**Instructions to follow**.
Your job is to set down the stretch of entries that opens with the line containing "-- B's body" and closes with the line containing "else pvScan rest". Keep both end lines, copy each exactly, and add nothing.
Exercise material Start Marker
-- pv_equiv track=rewrite | github.com/BalderHolst/uni-notes | .obsidian/min code/create events.py | find_image
-- ===== SOURCE A (Python) =====
-- def find_image(lines):
--     image = ""
--     for line in lines:
--         pointer = line.find("![")
--         if(pointer != -1):
--             image = line[line.find(']') + 2:line.find(')')]
--
--         pointer = line.find("![[")
--         if(pointer != -1):
--             image = line[pointer + 3:line.find(']]')]
--
--
--     if(len(image) > 0):
--         return(image)
--     else:
--         return(None)
-- ===== SOURCE B (Python) =====
-- def find_image(lines):
--     for line in reversed(lines):
--         if "![" in line:
--             if "![[" in line:
--                 img = line[line.find("![[") + 3:line.find("]]")]
--             else:
--                 img = line[line.find("]") + 2:line.find(")")]
--             return img if len(img) > 0 else None
--     return None
-- ===== Notes on version B (the rewrite author's own statement) =====
-- stated objective: simpler
-- what changed: Replaces A's forward pass that keeps overwriting an accumulator with a backward scan that returns at the first (i.e. last overall) line containing '![', extracting the image reference from that single line only.
import Mathlib
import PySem

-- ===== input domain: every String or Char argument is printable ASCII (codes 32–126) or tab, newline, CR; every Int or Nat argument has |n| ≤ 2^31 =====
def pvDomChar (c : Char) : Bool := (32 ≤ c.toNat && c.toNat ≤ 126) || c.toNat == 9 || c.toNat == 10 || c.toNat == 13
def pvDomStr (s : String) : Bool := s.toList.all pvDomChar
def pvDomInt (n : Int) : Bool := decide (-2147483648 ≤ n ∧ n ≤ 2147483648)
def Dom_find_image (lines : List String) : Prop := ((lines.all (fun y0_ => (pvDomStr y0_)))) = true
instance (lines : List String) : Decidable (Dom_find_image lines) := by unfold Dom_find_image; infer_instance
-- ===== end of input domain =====

-- B replaces A's forward accumulate-and-overwrite loop with a backward scan that
-- stops at the last line containing "![" (objective: simpler; same return value).

-- ===== PORT A =====
-- literal transliteration of A's loop: running `image` accumulator over the lines
def find_image (lines : List String) : Option String :=
  let image := lines.foldl (fun image line =>
    let pointer := PySem.Str.find line "!["
    let image := if pointer ≠ -1 then
        PySem.Str.slice line (some (PySem.Str.find line "]" + 2)) (some (PySem.Str.find line ")"))
      else image
    let pointer := PySem.Str.find line "![["
    if pointer ≠ -1 then
        PySem.Str.slice line (some (pointer + 3)) (some (PySem.Str.find line "]]"))
      else image) ""
  if PySem.Str.len image > 0 then some image else none

-- ===== PORT B =====
-- B's body of the loop once a line containing "![" is found
def pvPick (line : String) : Option String :=
  let img := if PySem.Str.isIn "![[" line then
      PySem.Str.slice line (some (PySem.Str.find line "![[" + 3)) (some (PySem.Str.find line "]]"))
    else
      PySem.Str.slice line (some (PySem.Str.find line "]" + 2)) (some (PySem.Str.find line ")"))
  if PySem.Str.len img > 0 then some img else none

-- B's `for line in reversed(lines)` with early return
def pvScan : List String → Option String
  | [] => none
  | line :: rest => if PySem.Str.isIn "![" line then pvPick line else pvScan rest

def find_image_alt (lines : List String) : Option String := pvScan lines.reverse

-- ===== PRECONDITION & SPEC =====
def Spec_find_image (lines : List String) (out : Option String) : Prop := out = find_image_alt lines
instance (lines : List String) (out : Option String) : Decidable (Spec_find_image lines out) := by unfold Spec_find_image; infer_instance

-- ===== CLAIM (what is proved, stated in full; the proofs are below) =====
def Claim_equal_find_image : Prop := ∀ (lines : List String), Dom_find_image lines → Spec_find_image lines (find_image lines)

-- ===== LEMMAS AND PROOFS =====

-- the test A's loop branches on, and the value it assigns on a hit
def pvHit (line : String) : Bool := PySem.Str.isIn "![" line

def pvVal (line : String) : String :=
  if PySem.Str.isIn "![[" line then
      PySem.Str.slice line (some (PySem.Str.find line "![[" + 3)) (some (PySem.Str.find line "]]"))
    else
      PySem.Str.slice line (some (PySem.Str.find line "]" + 2)) (some (PySem.Str.find line ")"))

-- A's step function equals "if hit then pvVal else keep"
theorem pvStep_eq (image line : String) :
    (let pointer := PySem.Str.find line "!["
     let image := if pointer ≠ -1 then
         PySem.Str.slice line (some (PySem.Str.find line "]" + 2)) (some (PySem.Str.find line ")"))
       else image
     let pointer := PySem.Str.find line "![["
     if pointer ≠ -1 then
         PySem.Str.slice line (some (pointer + 3)) (some (PySem.Str.find line "]]"))
       else image)
    = if pvHit line then pvVal line else image := by
  simp only [pvHit, pvVal, PySem.Str.find, PySem.Str.isIn]
  by_cases f2 : PySem.Chars.find line.toList ['!', '[', '['] = -1
  · have h2 : PySem.Chars.isIn ['!', '[', '['] line.toList = false :=
      (PySem.Chars.isIn_eq_false_iff _ _).mpr ((PySem.Chars.find_eq_neg_one_iff _ _).mp f2)
    by_cases f1 : PySem.Chars.find line.toList ['!', '['] = -1
    · have h1 : PySem.Chars.isIn ['!', '['] line.toList = false :=
        (PySem.Chars.isIn_eq_false_iff _ _).mpr ((PySem.Chars.find_eq_neg_one_iff _ _).mp f1)
      simp [f1, f2, h1]
    · have h1 : PySem.Chars.isIn ['!', '['] line.toList = true :=
        (PySem.Chars.isIn_iff_infix _ _).mpr ((PySem.Chars.find_ne_neg_one_iff _ _).mp f1)
      simp [f1, f2, h1, h2]
  · have inf2 : ['!', '[', '['] <:+: line.toList := (PySem.Chars.find_ne_neg_one_iff _ _).mp f2
    have h2 : PySem.Chars.isIn ['!', '[', '['] line.toList = true :=
      (PySem.Chars.isIn_iff_infix _ _).mpr inf2
    have inf1 : ['!', '['] <:+: line.toList :=
      (List.IsPrefix.isInfix (l₂ := ['!', '[', '[']) (by decide)).trans inf2
    have f1 : PySem.Chars.find line.toList ['!', '['] ≠ -1 :=
      (PySem.Chars.find_ne_neg_one_iff _ _).mpr inf1
    have h1 : PySem.Chars.isIn ['!', '['] line.toList = true :=
      (PySem.Chars.isIn_iff_infix _ _).mpr inf1
    simp [f2, h1, h2]

-- A's fold computes the pvVal of the LAST hit (= first hit of the reversed list), else its accumulator
theorem pvFold_eq (xs : List String) (image : String) :
    xs.foldl (fun image line =>
      let pointer := PySem.Str.find line "!["
      let image := if pointer ≠ -1 then
          PySem.Str.slice line (some (PySem.Str.find line "]" + 2)) (some (PySem.Str.find line ")"))
        else image
      let pointer := PySem.Str.find line "![["
      if pointer ≠ -1 then
          PySem.Str.slice line (some (pointer + 3)) (some (PySem.Str.find line "]]"))
        else image) image
    = ((xs.reverse.find? pvHit).map pvVal).getD image := by
  induction xs generalizing image with
  | nil => rfl
  | cons l xs ih =>
    rw [List.foldl_cons, ih, List.reverse_cons, List.find?_append]
    by_cases hfind : (xs.reverse.find? pvHit).isSome
    · obtain ⟨y, hy⟩ := Option.isSome_iff_exists.mp hfind
      simp [hy]
    · rw [Option.not_isSome_iff_eq_none] at hfind
      rw [hfind, pvStep_eq]
      by_cases h : pvHit l = true
      · rw [List.find?_cons_of_pos h, if_pos h]
        simp
      · rw [List.find?_cons_of_neg (by simpa using h), if_neg h]
        simp

-- B's scan in terms of find?
theorem pvScan_eq (ys : List String) :
    pvScan ys = ((ys.find? pvHit).map pvVal).bind
      (fun v => if PySem.Str.len v > 0 then some v else none) := by
  induction ys with
  | nil => rfl
  | cons l ys ih =>
    by_cases h : pvHit l = true
    · rw [List.find?_cons_of_pos h]
      have h' : PySem.Str.isIn "![" l = true := h
      simp only [pvScan, h', if_true, Option.map_some, Option.bind_some]
      rfl
    · rw [List.find?_cons_of_neg (by simpa using h)]
      have h' : PySem.Str.isIn "![" l = false := by simpa using h
      simp only [pvScan, h', Bool.false_eq_true, if_false]
      exact ih

-- ===== VERDICT (by name: the statement is the Claim_ definition above) =====
theorem find_image_spec : Claim_equal_find_image := by
  intro lines _
  unfold Spec_find_image find_image find_image_alt
  rw [pvFold_eq, pvScan_eq]
  cases hfind : lines.reverse.find? pvHit with
  | none => simp [PySem.Str.len]
  | some l => rfl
Exercise material End Marker
**Result**.
-- B's body of the loop once a line containing "![" is found
def pvPick (line : String) : Option String :=
  let img := if PySem.Str.isIn "![[" line then
      PySem.Str.slice line (some (PySem.Str.find line "![[" + 3)) (some (PySem.Str.find line "]]"))
    else
      PySem.Str.slice line (some (PySem.Str.find line "]" + 2)) (some (PySem.Str.find line ")"))
  if PySem.Str.len img > 0 then some img else none

-- B's `for line in reversed(lines)` with early return
def pvScan : List String → Option String
  | [] => none
  | line :: rest => if PySem.Str.isIn "![" line then pvPick line else pvScan rest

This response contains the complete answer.